▸ TASK DETAILS
Report every line in the records below that holds the word "List".

* * *

lemma mt_bot (u v : List Char) (k : Nat)
    (hna : ¬(preArr u = true ∧ preArr v = true))
    (hok : preCrash u v = false) :
    pvMtA (k + 3) u v = some (mtVal u v) := by
  have hpeel : pvPeel u v = (0, (u, v)) := pvPeel_of_not_arr u v hna
  have hval : mtVal u v = pvBase u v := by
    unfold mtVal
    rw [hpeel]
    cases hb : pvBase u v <;> simp
  rw [hval]
  rw [pvMtA]
  by_cases hc1 : ((pvIsInt u && pvIsInt v) || (pvIsFloat u && pvIsFloat v)) = true
  · rw [if_pos hc1]
    have hcr : (decide (1 < u.length) || decide (1 < v.length)) = false := by
      unfold preCrash at hok
      rw [pvIsInt_eq, pvIsInt_eq, pvIsFloat_eq, pvIsFloat_eq] at hc1
      rw [if_pos hc1] at hok
      exact hok
    simp only [Bool.or_eq_false_iff, decide_eq_false_iff_not, not_lt] at hcr
    have hbase : pvBase u v = some (if (pvOrderTable.lookup u).getD 0 > (pvOrderTable.lookup v).getD 0 then u else v) := by
      unfold pvBase
      rw [if_pos (by rw [← pvBase_cond_eq]; exact hc1)]
    rw [hbase]
    rcases Bool.or_eq_true_iff.1 hc1 with h | h
    · simp only [Bool.and_eq_true, pvIsInt] at h
      obtain ⟨⟨hu0, hu⟩, ⟨hv0, hv⟩⟩ := h
      obtain ⟨a, rfl⟩ : ∃ a, u = [a] := by
        cases u with
        | nil => simp at hu0
        | cons a t =>
          cases t with
          | nil => exact ⟨a, rfl⟩
          | cons b t' => simp at hcr
      obtain ⟨b, rfl⟩ : ∃ b, v = [b] := by
        cases v with
        | nil => simp at hv0
        | cons a t =>
          cases t with
          | nil => exact ⟨a, rfl⟩
          | cons b t' => simp at hcr
      have ha : a ∈ (['Z','B','C','S','I','J'] : List Char) :=
        ((PySem.Chars.isIn_iff_infix _ _).1 hu).subset (List.mem_singleton_self a)
      have hb : b ∈ (['Z','B','C','S','I','J'] : List Char) :=
        ((PySem.Chars.isIn_iff_infix _ _).1 hv).subset (List.mem_singleton_self b)
      fin_cases ha <;> fin_cases hb <;> decide
    · simp only [Bool.and_eq_true, pvIsFloat] at h
      obtain ⟨⟨hu0, hu⟩, ⟨hv0, hv⟩⟩ := h
      obtain ⟨a, rfl⟩ : ∃ a, u = [a] := by
        cases u with
        | nil => simp at hu0
        | cons a t =>
          cases t with
          | nil => exact ⟨a, rfl⟩
          | cons b t' => simp at hcr
      obtain ⟨b, rfl⟩ : ∃ b, v = [b] := by
        cases v with
        | nil => simp at hv0
        | cons a t =>
          cases t with
          | nil => exact ⟨a, rfl⟩
          | cons b t' => simp at hcr
      have ha : a ∈ (['F','D'] : List Char) :=
        ((PySem.Chars.isIn_iff_infix _ _).1 hu).subset (List.mem_singleton_self a)
      have hb : b ∈ (['F','D'] : List Char) :=
        ((PySem.Chars.isIn_iff_infix _ _).1 hv).subset (List.mem_singleton_self b)
      fin_cases ha <;> fin_cases hb <;> decide
  · rw [if_neg hc1]
    have hbasec : pvBase u v =
        (if (pvIsArr u || pvIsArr v) = true then some pvObj
         else if (pvStartsL u && pvStartsL v) = true then some (if u = v then u else pvObj)
         else none) := by
      unfold pvBase
      rw [if_neg (by rw [← pvBase_cond_eq]; exact hc1)]
    by_cases hc2 : (pvIsArr u || pvIsArr v) = true
    · rw [if_pos hc2, hbasec, if_pos hc2]
      -- evaluate pvMatA (k + 2) u v
      rw [pvMatA]
      rw [hc2]
      simp only [Bool.not_true, Bool.false_eq_true, if_false]
      by_cases hv2 : v = pvObj
      · rw [if_pos hv2]
        simp [hv2]
      · rw [if_neg hv2]
        by_cases hu2 : u = pvObj
        · rw [if_pos hu2]
          simp [hu2]
        · rw [if_neg hu2]
          by_cases ha1 : pvIsArr u = true
          · rw [if_pos ha1]
            have ha2 : pvIsArr v = false := by
              rw [pvIsArr_eq] at ha1 ⊢
              rcases Bool.eq_false_or_eq_true (preArr v) with h | h
              · exact absurd ⟨ha1, h⟩ hna
              · exact h
            rw [ha2]
            simp
          · rw [if_neg ha1]
            have ha2 : pvIsArr v = true := by
              rcases Bool.or_eq_true_iff.1 hc2 with h | h
              · exact absurd h ha1
              · exact h
            have ha1' : pvIsArr u = false := Bool.eq_false_iff.2 ha1
            rw [pvMatA]
            rw [ha2, ha1']
            simp only [Bool.false_eq_true, if_false]
            rw [if_neg hu2]
            have : v ≠ pvObj := arr_ne_obj v (by rw [← pvIsArr_eq]; exact ha2)
            rw [if_neg this]
            simp
    · rw [if_neg hc2, hbasec, if_neg hc2]
      -- neither is an array; pvIsRef coincides with preL
      have harru : preArr u = false := by
        rcases Bool.eq_false_or_eq_true (preArr u) with h | h
        · exact absurd (by rw [Bool.or_eq_true_iff]; left; rw [pvIsArr_eq]; exact h) hc2
        · exact h
      have harrv : preArr v = false := by
        rcases Bool.eq_false_or_eq_true (preArr v) with h | h
        · exact absurd (by rw [Bool.or_eq_true_iff]; right; rw [pvIsArr_eq]; exact h) hc2
        · exact h
      have hrefu : pvIsRef u = preL u := isRef_eq_preL u harru
      have hrefv : pvIsRef v = preL v := isRef_eq_preL v harrv
      have hxor : ((preL u || preL v) && !(preL u && preL v)) = false := by
        unfold preCrash at hok
        rw [if_neg (by rw [pvIsInt_eq, pvIsInt_eq, pvIsFloat_eq, pvIsFloat_eq] at hc1; exact hc1)] at hok
        rw [if_neg (by rw [pvIsArr_eq, pvIsArr_eq] at hc2; exact hc2)] at hok
        exact hok
      by_cases hL : (preL u || preL v) = true
      · -- both start with 'L'
        have hboth : (preL u && preL v) = true := by
          cases hpu : preL u <;> cases hpv : preL v <;> simp_all
        rw [if_pos (by rw [hrefu, hrefv]; exact hL)]
        have hboth' : preL u = true ∧ preL v = true := by rw [Bool.and_eq_true] at hboth; exact hboth
        have hLu : preL u = true := hboth'.1
        have hLv : preL v = true := hboth'.2
        rw [if_pos (by rw [pvStartsL_eq, pvStartsL_eq, hLu, hLv]; rfl)]
        unfold pvMergeRef?
        rw [if_neg (by rw [hrefu, hrefv, hLu, hLv]; simp)]
        by_cases heq : u = v
        · rw [if_pos heq, if_pos heq]
          simp
        · rw [if_neg heq, if_neg heq]
          by_cases ho1 : u = pvObj
          · rw [if_pos (by rw [ho1, hrefv, hLv]; simp)]
            simp [ho1]
          · rw [if_neg (by rw [hrefv, hLv]; simp; intro hcc; exact absurd hcc ho1)]
            by_cases ho2 : v = pvObj
            · rw [if_pos (by rw [ho2, hrefu, hLu]; simp)]
              simp [ho2]
            · rw [if_neg (by rw [hrefu, hLu]; simp; intro hcc; exact absurd hcc ho2)]
              simp
      · -- neither starts with 'L'
        have hLf : (preL u || preL v) = false := by
          cases h : (preL u || preL v)
          · rfl
          · exact absurd h hL
        rw [if_neg (by rw [hrefu, hrefv]; rw [Bool.or_eq_false_iff] at hLf; simp [hLf.1, hLf.2])]
        rw [if_neg (by rw [pvStartsL_eq, pvStartsL_eq]; rw [Bool.or_eq_false_iff] at hLf; simp [hLf.1])]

* * *

▸ THE ANSWER
lemma mt_bot (u v : List Char) (k : Nat)
      have ha : a ∈ (['Z','B','C','S','I','J'] : List Char) :=
        ((PySem.Chars.isIn_iff_infix _ _).1 hu).subset (List.mem_singleton_self a)
      have hb : b ∈ (['Z','B','C','S','I','J'] : List Char) :=
        ((PySem.Chars.isIn_iff_infix _ _).1 hv).subset (List.mem_singleton_self b)
      have ha : a ∈ (['F','D'] : List Char) :=
        ((PySem.Chars.isIn_iff_infix _ _).1 hu).subset (List.mem_singleton_self a)
      have hb : b ∈ (['F','D'] : List Char) :=
        ((PySem.Chars.isIn_iff_infix _ _).1 hv).subset (List.mem_singleton_self b)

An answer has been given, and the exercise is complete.